-- pv_equiv track=rewrite | github.com/StanislawPodr/podrecki-palys-python | lab2/src/proper_names_in_sentences.py | has_proper_name
-- ===== SOURCE A (Python) =====
-- def has_proper_name(sentence):
--     chrIdx = 0
--     # pomijamy pierwszy wyraz
--     while chrIdx < len(sentence) and sentence[chrIdx].isspace():
--         chrIdx += 1
--     while chrIdx < len(sentence) and not sentence[chrIdx].isspace():
--         chrIdx += 1
--
--     # szukamy wyrazu zaczynającego się od wielkiej litery
--     while chrIdx < len(sentence):
--         while chrIdx < len(sentence) and sentence[chrIdx].isspace():
--             chrIdx += 1
--         if chrIdx < len(sentence) and sentence[chrIdx].isupper():
--             return True
--         while chrIdx < len(sentence) and not sentence[chrIdx].isspace():
--             chrIdx += 1
--     return False
-- ===== SOURCE B (Python) =====
-- def has_proper_name(sentence):
--     words = sentence.split()
--     return any(w[0].isupper() for w in words[1:])
-- ===== Notes on version B (the rewrite author's own statement) =====
-- stated objective: idiomatic
-- what changed: Replaces the manual three-phase index-based character scanner with str.split() tokenization followed by any() over the first characters of the words after the first.
import Mathlib
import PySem

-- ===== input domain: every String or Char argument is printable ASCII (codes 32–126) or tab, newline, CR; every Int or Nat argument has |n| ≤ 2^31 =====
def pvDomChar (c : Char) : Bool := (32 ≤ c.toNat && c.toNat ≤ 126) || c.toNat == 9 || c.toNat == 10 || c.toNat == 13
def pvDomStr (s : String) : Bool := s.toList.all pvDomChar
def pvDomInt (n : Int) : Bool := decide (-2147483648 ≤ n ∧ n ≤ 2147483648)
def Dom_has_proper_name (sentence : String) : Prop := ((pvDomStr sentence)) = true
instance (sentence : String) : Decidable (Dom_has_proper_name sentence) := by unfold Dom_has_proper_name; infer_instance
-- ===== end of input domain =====

-- B replaces A's manual three-phase index scanner with split()-then-any over word heads (idiomatic decomposition, same cost).

-- ===== PORT A =====
-- A advances an index chrIdx through the string; the port consumes the suffix
-- of the character list instead: each 'while' becomes one structural recursion
-- over the same remaining characters, in the same order.

-- 'while chrIdx < len(sentence) and sentence[chrIdx].isspace(): chrIdx += 1'
def pvSkipSpace : List Char → List Char
  | [] => []
  | c :: rest => if PySem.Chars.isspace c then pvSkipSpace rest else c :: rest

-- 'while chrIdx < len(sentence) and not sentence[chrIdx].isspace(): chrIdx += 1'
def pvSkipWord : List Char → List Char
  | [] => []
  | c :: rest => if PySem.Chars.isspace c then c :: rest else pvSkipWord rest

theorem pvSkipSpace_length_le (cs : List Char) : (pvSkipSpace cs).length ≤ cs.length := by
  induction cs with
  | nil => simp [pvSkipSpace]
  | cons c rest ih => simp only [pvSkipSpace]; split <;> simp_all <;> omega

theorem pvSkipWord_length_le (cs : List Char) : (pvSkipWord cs).length ≤ cs.length := by
  induction cs with
  | nil => simp [pvSkipWord]
  | cons c rest ih => simp only [pvSkipWord]; split <;> simp_all <;> omega

-- the outer 'while chrIdx < len(sentence): …' loop of A
def pvALoop (cs : List Char) : Bool :=
  match _h : pvSkipSpace cs with
  | [] => false
  | c :: rest =>
    if PySem.Chars.isupper c then true else pvALoop (pvSkipWord rest)
termination_by cs.length
decreasing_by
  have h1 := pvSkipSpace_length_le cs
  have h2 := pvSkipWord_length_le rest
  rw [_h] at h1
  simp at h1
  omega

def has_proper_name (sentence : String) : Bool :=
  pvALoop (pvSkipWord (pvSkipSpace sentence.toList))

-- ===== PORT B =====
-- w[0].isupper() (split() words are never empty, so the default is never read)
def pvStartsUpper (w : List Char) : Bool := PySem.Chars.isupper (w.headD ' ')

def has_proper_name_alt (sentence : String) : Bool :=
  ((PySem.Chars.split₀ sentence.toList).drop 1).any pvStartsUpper

-- ===== PRECONDITION & SPEC =====
def Spec_has_proper_name (sentence : String) (out : Bool) : Prop := out = has_proper_name_alt sentence
instance (sentence : String) (out : Bool) : Decidable (Spec_has_proper_name sentence out) := by unfold Spec_has_proper_name; infer_instance

-- ===== CLAIM (what is proved, stated in full; the proofs are below) =====
def Claim_equal_has_proper_name : Prop := ∀ (sentence : String), Dom_has_proper_name sentence → Spec_has_proper_name sentence (has_proper_name sentence)

-- ===== LEMMAS AND PROOFS =====

-- the shared shape both programs compute over: the list of whitespace-separated words
def pvWordsOf (cs : List Char) : List (List Char) :=
  let t := cs.dropWhile PySem.Chars.isspace
  if _ht : t = [] then []
  else t.takeWhile (fun d => !PySem.Chars.isspace d)
        :: pvWordsOf (t.dropWhile (fun d => !PySem.Chars.isspace d))
termination_by cs.length
decreasing_by
  have h1 : (cs.dropWhile PySem.Chars.isspace).length ≤ cs.length :=
    List.length_dropWhile_le _ _
  obtain ⟨c, rest, hcr⟩ := List.exists_cons_of_ne_nil _ht
  have hcr' : cs.dropWhile PySem.Chars.isspace = c :: rest := hcr
  have hc : PySem.Chars.isspace c = false := by
    have := List.head?_dropWhile_not PySem.Chars.isspace cs
    rw [hcr'] at this; simpa using this
  have h2 : ((cs.dropWhile PySem.Chars.isspace).dropWhile (fun d => !PySem.Chars.isspace d)).length ≤ rest.length := by
    rw [hcr', List.dropWhile_cons]
    simp only [hc, Bool.not_false, if_true]
    exact List.length_dropWhile_le _ _
  rw [hcr'] at h1
  simp only [List.length_cons] at h1
  omega

theorem pvWordsOf_nil_of (cs : List Char) (h : cs.dropWhile PySem.Chars.isspace = []) :
    pvWordsOf cs = [] := by
  rw [pvWordsOf.eq_1]; simp [h]

theorem pvWordsOf_cons_of (cs : List Char) (c : Char) (rest : List Char)
    (h : cs.dropWhile PySem.Chars.isspace = c :: rest) :
    pvWordsOf cs =
      (c :: rest).takeWhile (fun d => !PySem.Chars.isspace d)
        :: pvWordsOf ((c :: rest).dropWhile (fun d => !PySem.Chars.isspace d)) := by
  rw [pvWordsOf.eq_1]; simp [h]

theorem pvWordsOf_cons_space (c : Char) (rest : List Char) (hc : PySem.Chars.isspace c = true) :
    pvWordsOf (c :: rest) = pvWordsOf rest := by
  conv_lhs => rw [pvWordsOf.eq_1]
  conv_rhs => rw [pvWordsOf.eq_1]
  simp only [List.dropWhile_cons, hc, if_true]

theorem pvSkipSpace_eq (cs : List Char) :
    pvSkipSpace cs = cs.dropWhile PySem.Chars.isspace := by
  induction cs with
  | nil => simp [pvSkipSpace]
  | cons c rest ih => simp only [pvSkipSpace, List.dropWhile_cons]; split <;> simp_all

theorem pvSkipWord_eq (cs : List Char) :
    pvSkipWord cs = cs.dropWhile (fun d => !PySem.Chars.isspace d) := by
  induction cs with
  | nil => simp [pvSkipWord]
  | cons c rest ih =>
    simp only [pvSkipWord, List.dropWhile_cons]
    by_cases hc : PySem.Chars.isspace c <;> simp [hc, ih]

theorem pvSplitGo_spec (cs cur : List Char) (acc : List (List Char)) :
    PySem.Chars.split₀.go cs cur acc =
      acc.reverse ++
        (if cur = [] then pvWordsOf cs
         else (cur.reverse ++ cs.takeWhile (fun d => !PySem.Chars.isspace d))
                :: pvWordsOf (cs.dropWhile (fun d => !PySem.Chars.isspace d))) := by
  induction cs generalizing cur acc with
  | nil =>
    by_cases hcur : cur = [] <;>
      simp [PySem.Chars.split₀.go, hcur, pvWordsOf_nil_of [] (by simp)]
  | cons c rest ih =>
    by_cases hc : PySem.Chars.isspace c
    · by_cases hcur : cur = []
      · simp only [PySem.Chars.split₀.go, hcur, List.isEmpty_nil, if_true, hc, if_pos]
        rw [ih, pvWordsOf_cons_space c rest hc]
        simp
      · have : cur.isEmpty = false := by simpa [List.isEmpty_iff] using hcur
        simp only [PySem.Chars.split₀.go, this, Bool.false_eq_true, if_false, hc, if_true]
        rw [ih]
        simp [hcur, List.takeWhile_cons, List.dropWhile_cons, hc,
          pvWordsOf_cons_space c rest hc]
    · have hcb : PySem.Chars.isspace c = false := by simpa using hc
      simp only [PySem.Chars.split₀.go, hcb, Bool.false_eq_true, if_false]
      rw [ih]
      rw [pvWordsOf_cons_of (c :: rest) c rest (by simp [List.dropWhile_cons, hcb])]
      by_cases hcur : cur = [] <;>
        simp [hcur, List.takeWhile_cons, List.dropWhile_cons, hcb]

theorem pvSplit₀_eq_wordsOf (cs : List Char) :
    PySem.Chars.split₀ cs = pvWordsOf cs := by
  simpa using pvSplitGo_spec cs [] []

theorem pvALoop_eq (cs : List Char) :
    pvALoop cs = (pvWordsOf cs).any pvStartsUpper := by
  induction cs using pvALoop.induct with
  | case1 cs h =>
    have hd : cs.dropWhile PySem.Chars.isspace = [] := by rw [← pvSkipSpace_eq]; exact h
    rw [pvALoop]
    split
    · simp [pvWordsOf_nil_of cs hd]
    · next c rest heq => rw [h] at heq; cases heq
  | case2 cs c rest h hup =>
    have hd : cs.dropWhile PySem.Chars.isspace = c :: rest := by rw [← pvSkipSpace_eq]; exact h
    have hc : PySem.Chars.isspace c = false := by
      have := List.head?_dropWhile_not PySem.Chars.isspace cs
      rw [hd] at this; simpa using this
    rw [pvALoop]
    split
    · next heq => rw [h] at heq; cases heq
    · next c' rest' heq =>
      rw [h] at heq
      injection heq with h1 h2
      subst h1; subst h2
      rw [pvWordsOf_cons_of cs c rest hd]
      simp [hup, List.takeWhile_cons, hc, pvStartsUpper]
  | case3 cs c rest h hup ih =>
    have hd : cs.dropWhile PySem.Chars.isspace = c :: rest := by rw [← pvSkipSpace_eq]; exact h
    have hc : PySem.Chars.isspace c = false := by
      have := List.head?_dropWhile_not PySem.Chars.isspace cs
      rw [hd] at this; simpa using this
    rw [pvALoop]
    split
    · next heq => rw [h] at heq; cases heq
    · next c' rest' heq =>
      rw [h] at heq
      injection heq with h1 h2
      subst h1; subst h2
      rw [pvWordsOf_cons_of cs c rest hd]
      simp only [List.any_cons]
      rw [ih, pvSkipWord_eq]
      simp [List.takeWhile_cons, List.dropWhile_cons, hc, pvStartsUpper, hup]

-- ===== VERDICT (by name: the statement is the Claim_ definition above) =====
theorem has_proper_name_spec : Claim_equal_has_proper_name := by
  intro s _
  unfold Spec_has_proper_name has_proper_name has_proper_name_alt
  rw [pvSplit₀_eq_wordsOf, pvALoop_eq, pvSkipSpace_eq, pvSkipWord_eq]
  rcases h : (s.toList).dropWhile PySem.Chars.isspace with _ | ⟨c, rest⟩
  · simp [pvWordsOf_nil_of s.toList h, pvWordsOf_nil_of ([] : List Char) (by simp)]
  · rw [pvWordsOf_cons_of s.toList c rest h]
    simp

## EXERCISE REQUIREMENTS
Look above for the line containing "-- ===== PRECONDITION" and the line containing "-- ===== LEMMAS". Transcribe both, with the lines between them, exactly.

## RESULT OF THIS TASK
-- ===== PRECONDITION & SPEC =====
def Spec_has_proper_name (sentence : String) (out : Bool) : Prop := out = has_proper_name_alt sentence
instance (sentence : String) (out : Bool) : Decidable (Spec_has_proper_name sentence out) := by unfold Spec_has_proper_name; infer_instance

-- ===== CLAIM (what is proved, stated in full; the proofs are below) =====
def Claim_equal_has_proper_name : Prop := ∀ (sentence : String), Dom_has_proper_name sentence → Spec_has_proper_name sentence (has_proper_name sentence)

-- ===== LEMMAS AND PROOFS =====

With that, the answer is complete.